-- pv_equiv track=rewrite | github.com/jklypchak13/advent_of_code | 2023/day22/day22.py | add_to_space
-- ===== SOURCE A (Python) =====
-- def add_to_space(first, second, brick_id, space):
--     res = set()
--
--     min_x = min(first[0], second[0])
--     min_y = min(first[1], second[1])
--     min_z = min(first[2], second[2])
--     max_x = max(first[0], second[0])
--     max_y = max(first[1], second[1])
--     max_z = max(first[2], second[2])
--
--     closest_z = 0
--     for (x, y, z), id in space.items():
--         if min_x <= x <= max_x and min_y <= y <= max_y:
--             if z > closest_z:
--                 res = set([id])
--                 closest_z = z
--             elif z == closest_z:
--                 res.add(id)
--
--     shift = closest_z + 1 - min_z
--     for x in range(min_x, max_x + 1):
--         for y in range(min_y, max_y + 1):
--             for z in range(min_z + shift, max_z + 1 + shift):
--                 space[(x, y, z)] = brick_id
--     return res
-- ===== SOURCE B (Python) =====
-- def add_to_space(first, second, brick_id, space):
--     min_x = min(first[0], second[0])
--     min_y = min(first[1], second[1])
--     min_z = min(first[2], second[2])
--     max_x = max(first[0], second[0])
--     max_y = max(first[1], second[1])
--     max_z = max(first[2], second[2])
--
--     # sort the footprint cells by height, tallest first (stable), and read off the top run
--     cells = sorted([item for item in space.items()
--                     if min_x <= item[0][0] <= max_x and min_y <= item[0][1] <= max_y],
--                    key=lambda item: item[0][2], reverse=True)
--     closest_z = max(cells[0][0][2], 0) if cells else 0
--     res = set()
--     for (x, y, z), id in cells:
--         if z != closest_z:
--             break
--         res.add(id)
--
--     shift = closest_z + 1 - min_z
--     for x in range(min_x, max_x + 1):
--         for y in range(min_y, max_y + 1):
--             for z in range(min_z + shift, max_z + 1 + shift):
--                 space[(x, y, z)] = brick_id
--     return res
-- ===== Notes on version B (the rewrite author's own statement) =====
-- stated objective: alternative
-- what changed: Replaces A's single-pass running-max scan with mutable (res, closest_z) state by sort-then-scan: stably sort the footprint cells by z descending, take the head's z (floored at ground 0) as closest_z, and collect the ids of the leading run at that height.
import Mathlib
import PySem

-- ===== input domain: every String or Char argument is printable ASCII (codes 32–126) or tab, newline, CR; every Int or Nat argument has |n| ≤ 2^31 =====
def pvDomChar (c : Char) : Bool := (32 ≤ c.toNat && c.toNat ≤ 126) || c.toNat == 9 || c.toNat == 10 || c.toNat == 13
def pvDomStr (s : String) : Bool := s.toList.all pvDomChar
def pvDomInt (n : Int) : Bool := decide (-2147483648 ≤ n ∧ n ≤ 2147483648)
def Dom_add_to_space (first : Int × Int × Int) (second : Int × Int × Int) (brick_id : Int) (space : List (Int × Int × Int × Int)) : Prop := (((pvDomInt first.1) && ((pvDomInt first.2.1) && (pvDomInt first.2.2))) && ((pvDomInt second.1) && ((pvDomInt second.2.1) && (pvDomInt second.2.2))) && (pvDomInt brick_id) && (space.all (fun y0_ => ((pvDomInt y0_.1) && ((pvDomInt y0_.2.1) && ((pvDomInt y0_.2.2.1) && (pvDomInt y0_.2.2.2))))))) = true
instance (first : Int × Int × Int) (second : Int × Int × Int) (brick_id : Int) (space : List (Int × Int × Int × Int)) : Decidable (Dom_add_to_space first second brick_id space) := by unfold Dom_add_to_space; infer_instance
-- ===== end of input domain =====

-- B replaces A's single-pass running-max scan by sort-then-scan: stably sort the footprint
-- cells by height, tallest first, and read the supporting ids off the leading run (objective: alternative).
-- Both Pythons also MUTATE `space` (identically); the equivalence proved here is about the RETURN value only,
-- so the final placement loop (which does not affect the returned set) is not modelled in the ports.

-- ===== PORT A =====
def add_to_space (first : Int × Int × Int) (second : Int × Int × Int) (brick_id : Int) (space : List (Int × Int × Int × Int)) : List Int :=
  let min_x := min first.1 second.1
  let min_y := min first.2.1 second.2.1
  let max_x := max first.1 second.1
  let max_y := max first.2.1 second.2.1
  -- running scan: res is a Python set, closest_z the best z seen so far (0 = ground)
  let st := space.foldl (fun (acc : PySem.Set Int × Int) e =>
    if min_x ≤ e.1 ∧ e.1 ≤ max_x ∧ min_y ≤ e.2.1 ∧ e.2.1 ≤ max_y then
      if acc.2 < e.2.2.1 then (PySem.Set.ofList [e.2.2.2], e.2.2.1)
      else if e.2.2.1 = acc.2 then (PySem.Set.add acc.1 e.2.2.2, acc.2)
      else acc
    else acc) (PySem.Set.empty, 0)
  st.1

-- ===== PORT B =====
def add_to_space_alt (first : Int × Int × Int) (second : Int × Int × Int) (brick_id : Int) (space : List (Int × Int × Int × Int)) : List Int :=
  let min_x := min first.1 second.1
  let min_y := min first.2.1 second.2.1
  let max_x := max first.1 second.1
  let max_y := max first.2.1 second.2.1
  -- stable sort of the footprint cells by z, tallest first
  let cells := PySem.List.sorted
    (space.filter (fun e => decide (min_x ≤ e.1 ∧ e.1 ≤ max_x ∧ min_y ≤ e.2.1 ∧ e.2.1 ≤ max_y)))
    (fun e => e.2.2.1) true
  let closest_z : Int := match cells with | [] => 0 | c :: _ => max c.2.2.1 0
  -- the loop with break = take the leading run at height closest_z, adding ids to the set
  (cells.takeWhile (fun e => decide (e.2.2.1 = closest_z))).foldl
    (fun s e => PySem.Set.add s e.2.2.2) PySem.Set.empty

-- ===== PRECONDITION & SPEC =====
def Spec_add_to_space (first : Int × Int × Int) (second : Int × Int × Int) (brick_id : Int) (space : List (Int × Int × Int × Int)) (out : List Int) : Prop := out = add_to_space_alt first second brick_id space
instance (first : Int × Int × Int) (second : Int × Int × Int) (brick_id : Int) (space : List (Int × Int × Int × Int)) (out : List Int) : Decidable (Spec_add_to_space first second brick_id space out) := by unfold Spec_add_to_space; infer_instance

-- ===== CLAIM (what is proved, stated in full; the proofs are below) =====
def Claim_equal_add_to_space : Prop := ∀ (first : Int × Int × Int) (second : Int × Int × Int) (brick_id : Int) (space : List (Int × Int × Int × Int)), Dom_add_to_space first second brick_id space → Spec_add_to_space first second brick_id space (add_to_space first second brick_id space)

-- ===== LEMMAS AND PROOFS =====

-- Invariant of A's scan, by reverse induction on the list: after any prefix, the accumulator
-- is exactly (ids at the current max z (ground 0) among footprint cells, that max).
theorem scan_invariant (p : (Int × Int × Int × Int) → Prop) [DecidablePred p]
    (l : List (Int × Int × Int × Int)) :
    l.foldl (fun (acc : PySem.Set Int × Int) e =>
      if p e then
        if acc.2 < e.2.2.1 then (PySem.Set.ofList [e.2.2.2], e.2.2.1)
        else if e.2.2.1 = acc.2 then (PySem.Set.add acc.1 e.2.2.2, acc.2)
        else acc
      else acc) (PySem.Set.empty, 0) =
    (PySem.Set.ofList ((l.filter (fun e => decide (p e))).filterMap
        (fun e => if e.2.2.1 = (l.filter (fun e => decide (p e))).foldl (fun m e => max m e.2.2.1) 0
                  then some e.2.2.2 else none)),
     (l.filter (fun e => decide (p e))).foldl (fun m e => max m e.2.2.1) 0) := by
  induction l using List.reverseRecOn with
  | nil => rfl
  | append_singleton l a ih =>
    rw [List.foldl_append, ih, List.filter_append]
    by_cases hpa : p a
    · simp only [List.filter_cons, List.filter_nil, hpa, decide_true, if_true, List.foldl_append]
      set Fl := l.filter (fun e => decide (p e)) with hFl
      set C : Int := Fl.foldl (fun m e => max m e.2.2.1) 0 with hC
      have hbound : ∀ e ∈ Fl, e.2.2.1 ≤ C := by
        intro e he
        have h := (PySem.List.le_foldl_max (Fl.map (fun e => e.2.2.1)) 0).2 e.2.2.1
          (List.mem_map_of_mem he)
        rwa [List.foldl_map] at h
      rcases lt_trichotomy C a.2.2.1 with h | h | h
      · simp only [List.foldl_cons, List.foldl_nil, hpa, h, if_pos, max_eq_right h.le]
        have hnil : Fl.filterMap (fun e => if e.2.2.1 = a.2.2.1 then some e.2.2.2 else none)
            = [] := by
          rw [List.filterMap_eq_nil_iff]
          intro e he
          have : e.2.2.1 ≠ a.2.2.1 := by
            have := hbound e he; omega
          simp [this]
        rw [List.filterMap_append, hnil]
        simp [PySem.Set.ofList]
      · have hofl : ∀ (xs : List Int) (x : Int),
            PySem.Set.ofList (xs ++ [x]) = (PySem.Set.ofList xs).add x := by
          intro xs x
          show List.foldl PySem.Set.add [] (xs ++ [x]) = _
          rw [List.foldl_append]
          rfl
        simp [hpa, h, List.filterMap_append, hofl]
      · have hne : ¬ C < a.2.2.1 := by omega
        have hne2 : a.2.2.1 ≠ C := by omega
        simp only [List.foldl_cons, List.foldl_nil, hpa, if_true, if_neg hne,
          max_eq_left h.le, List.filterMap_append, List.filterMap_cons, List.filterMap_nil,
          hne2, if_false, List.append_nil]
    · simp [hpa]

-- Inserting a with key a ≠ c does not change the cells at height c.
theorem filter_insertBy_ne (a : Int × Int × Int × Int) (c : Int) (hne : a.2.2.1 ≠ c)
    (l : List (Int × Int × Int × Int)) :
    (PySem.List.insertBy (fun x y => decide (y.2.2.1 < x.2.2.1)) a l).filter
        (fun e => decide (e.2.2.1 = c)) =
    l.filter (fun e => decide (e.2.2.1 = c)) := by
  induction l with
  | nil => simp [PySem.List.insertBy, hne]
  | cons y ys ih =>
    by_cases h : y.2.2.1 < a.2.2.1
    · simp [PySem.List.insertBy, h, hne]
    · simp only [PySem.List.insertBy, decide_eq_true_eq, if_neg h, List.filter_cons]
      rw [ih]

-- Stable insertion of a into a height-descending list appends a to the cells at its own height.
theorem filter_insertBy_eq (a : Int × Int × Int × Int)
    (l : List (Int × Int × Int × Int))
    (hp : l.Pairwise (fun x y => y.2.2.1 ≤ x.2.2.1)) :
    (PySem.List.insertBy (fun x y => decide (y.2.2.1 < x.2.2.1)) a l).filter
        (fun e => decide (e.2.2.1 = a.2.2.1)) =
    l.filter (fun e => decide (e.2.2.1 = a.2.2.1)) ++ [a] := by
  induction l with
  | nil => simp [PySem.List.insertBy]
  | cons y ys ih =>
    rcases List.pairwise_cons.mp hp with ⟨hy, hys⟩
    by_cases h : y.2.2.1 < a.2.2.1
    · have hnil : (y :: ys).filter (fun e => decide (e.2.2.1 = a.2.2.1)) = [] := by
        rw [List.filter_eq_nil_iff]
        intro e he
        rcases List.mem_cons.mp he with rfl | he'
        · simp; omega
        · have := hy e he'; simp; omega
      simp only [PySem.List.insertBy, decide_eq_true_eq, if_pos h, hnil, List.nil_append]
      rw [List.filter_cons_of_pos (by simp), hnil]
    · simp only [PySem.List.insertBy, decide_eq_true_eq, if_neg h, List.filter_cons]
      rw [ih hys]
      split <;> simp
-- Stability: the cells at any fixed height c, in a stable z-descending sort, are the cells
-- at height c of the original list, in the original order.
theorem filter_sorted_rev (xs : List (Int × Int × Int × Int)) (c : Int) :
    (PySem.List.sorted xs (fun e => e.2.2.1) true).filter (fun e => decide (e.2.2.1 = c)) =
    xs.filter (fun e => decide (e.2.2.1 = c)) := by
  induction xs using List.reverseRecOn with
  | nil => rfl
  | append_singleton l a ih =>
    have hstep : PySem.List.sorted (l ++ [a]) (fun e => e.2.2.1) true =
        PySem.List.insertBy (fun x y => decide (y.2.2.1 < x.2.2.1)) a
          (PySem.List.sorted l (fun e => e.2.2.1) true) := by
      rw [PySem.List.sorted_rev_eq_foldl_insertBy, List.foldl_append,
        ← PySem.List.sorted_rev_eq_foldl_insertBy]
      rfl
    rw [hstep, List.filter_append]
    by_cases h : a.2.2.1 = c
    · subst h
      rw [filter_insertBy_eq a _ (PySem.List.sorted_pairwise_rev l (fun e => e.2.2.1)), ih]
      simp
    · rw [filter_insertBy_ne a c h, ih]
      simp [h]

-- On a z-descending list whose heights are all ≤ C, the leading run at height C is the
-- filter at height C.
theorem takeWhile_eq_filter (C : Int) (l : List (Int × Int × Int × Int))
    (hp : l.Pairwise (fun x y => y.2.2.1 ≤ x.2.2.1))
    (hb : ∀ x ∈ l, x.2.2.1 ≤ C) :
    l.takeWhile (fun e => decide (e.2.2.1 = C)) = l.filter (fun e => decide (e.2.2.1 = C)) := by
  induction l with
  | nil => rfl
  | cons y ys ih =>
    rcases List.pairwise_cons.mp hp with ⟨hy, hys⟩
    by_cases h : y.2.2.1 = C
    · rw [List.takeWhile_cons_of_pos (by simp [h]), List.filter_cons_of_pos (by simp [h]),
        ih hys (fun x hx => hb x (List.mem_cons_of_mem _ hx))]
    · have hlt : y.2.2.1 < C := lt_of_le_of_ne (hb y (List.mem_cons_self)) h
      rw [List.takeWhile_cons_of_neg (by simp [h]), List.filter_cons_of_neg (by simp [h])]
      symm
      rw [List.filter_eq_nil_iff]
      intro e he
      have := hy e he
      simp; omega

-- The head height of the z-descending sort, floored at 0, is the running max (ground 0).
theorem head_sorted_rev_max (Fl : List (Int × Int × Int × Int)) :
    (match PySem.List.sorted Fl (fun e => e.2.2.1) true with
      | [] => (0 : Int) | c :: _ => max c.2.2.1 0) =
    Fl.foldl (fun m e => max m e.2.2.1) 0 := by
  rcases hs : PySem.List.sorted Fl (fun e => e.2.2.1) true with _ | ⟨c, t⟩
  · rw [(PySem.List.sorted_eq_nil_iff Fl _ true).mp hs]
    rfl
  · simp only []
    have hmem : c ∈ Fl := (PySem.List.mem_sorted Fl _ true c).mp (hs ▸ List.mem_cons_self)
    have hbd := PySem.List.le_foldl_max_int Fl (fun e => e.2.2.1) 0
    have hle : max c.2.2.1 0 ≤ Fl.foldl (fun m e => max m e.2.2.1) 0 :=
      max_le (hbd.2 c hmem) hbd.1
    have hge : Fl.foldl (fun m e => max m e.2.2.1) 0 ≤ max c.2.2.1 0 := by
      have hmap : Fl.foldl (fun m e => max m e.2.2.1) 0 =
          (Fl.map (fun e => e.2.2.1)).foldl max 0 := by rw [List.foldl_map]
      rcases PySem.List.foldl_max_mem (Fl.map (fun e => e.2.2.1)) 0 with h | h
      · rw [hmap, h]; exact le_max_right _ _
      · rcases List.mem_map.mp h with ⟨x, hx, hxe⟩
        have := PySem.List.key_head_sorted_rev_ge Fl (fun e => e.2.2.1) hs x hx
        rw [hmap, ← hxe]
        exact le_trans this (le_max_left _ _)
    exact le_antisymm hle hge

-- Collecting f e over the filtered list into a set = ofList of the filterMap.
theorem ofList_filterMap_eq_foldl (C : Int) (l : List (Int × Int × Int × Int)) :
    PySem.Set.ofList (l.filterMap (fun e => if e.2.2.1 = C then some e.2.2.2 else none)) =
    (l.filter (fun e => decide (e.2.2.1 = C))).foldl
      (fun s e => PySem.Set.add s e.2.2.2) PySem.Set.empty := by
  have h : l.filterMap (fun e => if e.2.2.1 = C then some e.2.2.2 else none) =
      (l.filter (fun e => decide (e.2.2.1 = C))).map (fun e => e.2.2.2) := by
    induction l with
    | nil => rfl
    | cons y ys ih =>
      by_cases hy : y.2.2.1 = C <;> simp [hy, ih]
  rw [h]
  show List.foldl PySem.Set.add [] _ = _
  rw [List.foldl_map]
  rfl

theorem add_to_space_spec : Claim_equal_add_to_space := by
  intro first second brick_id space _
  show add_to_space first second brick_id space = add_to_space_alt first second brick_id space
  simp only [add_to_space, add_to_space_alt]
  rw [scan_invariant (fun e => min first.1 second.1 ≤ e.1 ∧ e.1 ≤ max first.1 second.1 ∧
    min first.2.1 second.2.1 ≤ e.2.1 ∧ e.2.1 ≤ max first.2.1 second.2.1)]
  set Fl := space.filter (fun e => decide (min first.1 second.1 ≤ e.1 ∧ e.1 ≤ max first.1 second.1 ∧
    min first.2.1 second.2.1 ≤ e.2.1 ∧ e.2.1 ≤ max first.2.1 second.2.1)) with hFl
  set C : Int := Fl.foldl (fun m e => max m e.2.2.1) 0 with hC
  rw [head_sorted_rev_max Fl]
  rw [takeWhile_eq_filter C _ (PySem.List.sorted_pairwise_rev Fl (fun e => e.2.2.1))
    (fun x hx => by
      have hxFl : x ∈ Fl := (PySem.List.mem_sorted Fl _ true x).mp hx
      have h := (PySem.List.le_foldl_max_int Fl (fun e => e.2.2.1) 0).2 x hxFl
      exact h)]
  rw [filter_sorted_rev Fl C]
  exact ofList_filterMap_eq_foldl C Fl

Exercise requirements: How many lines in the records hold the string "domain"? Answer with only that number.

Finished task: 2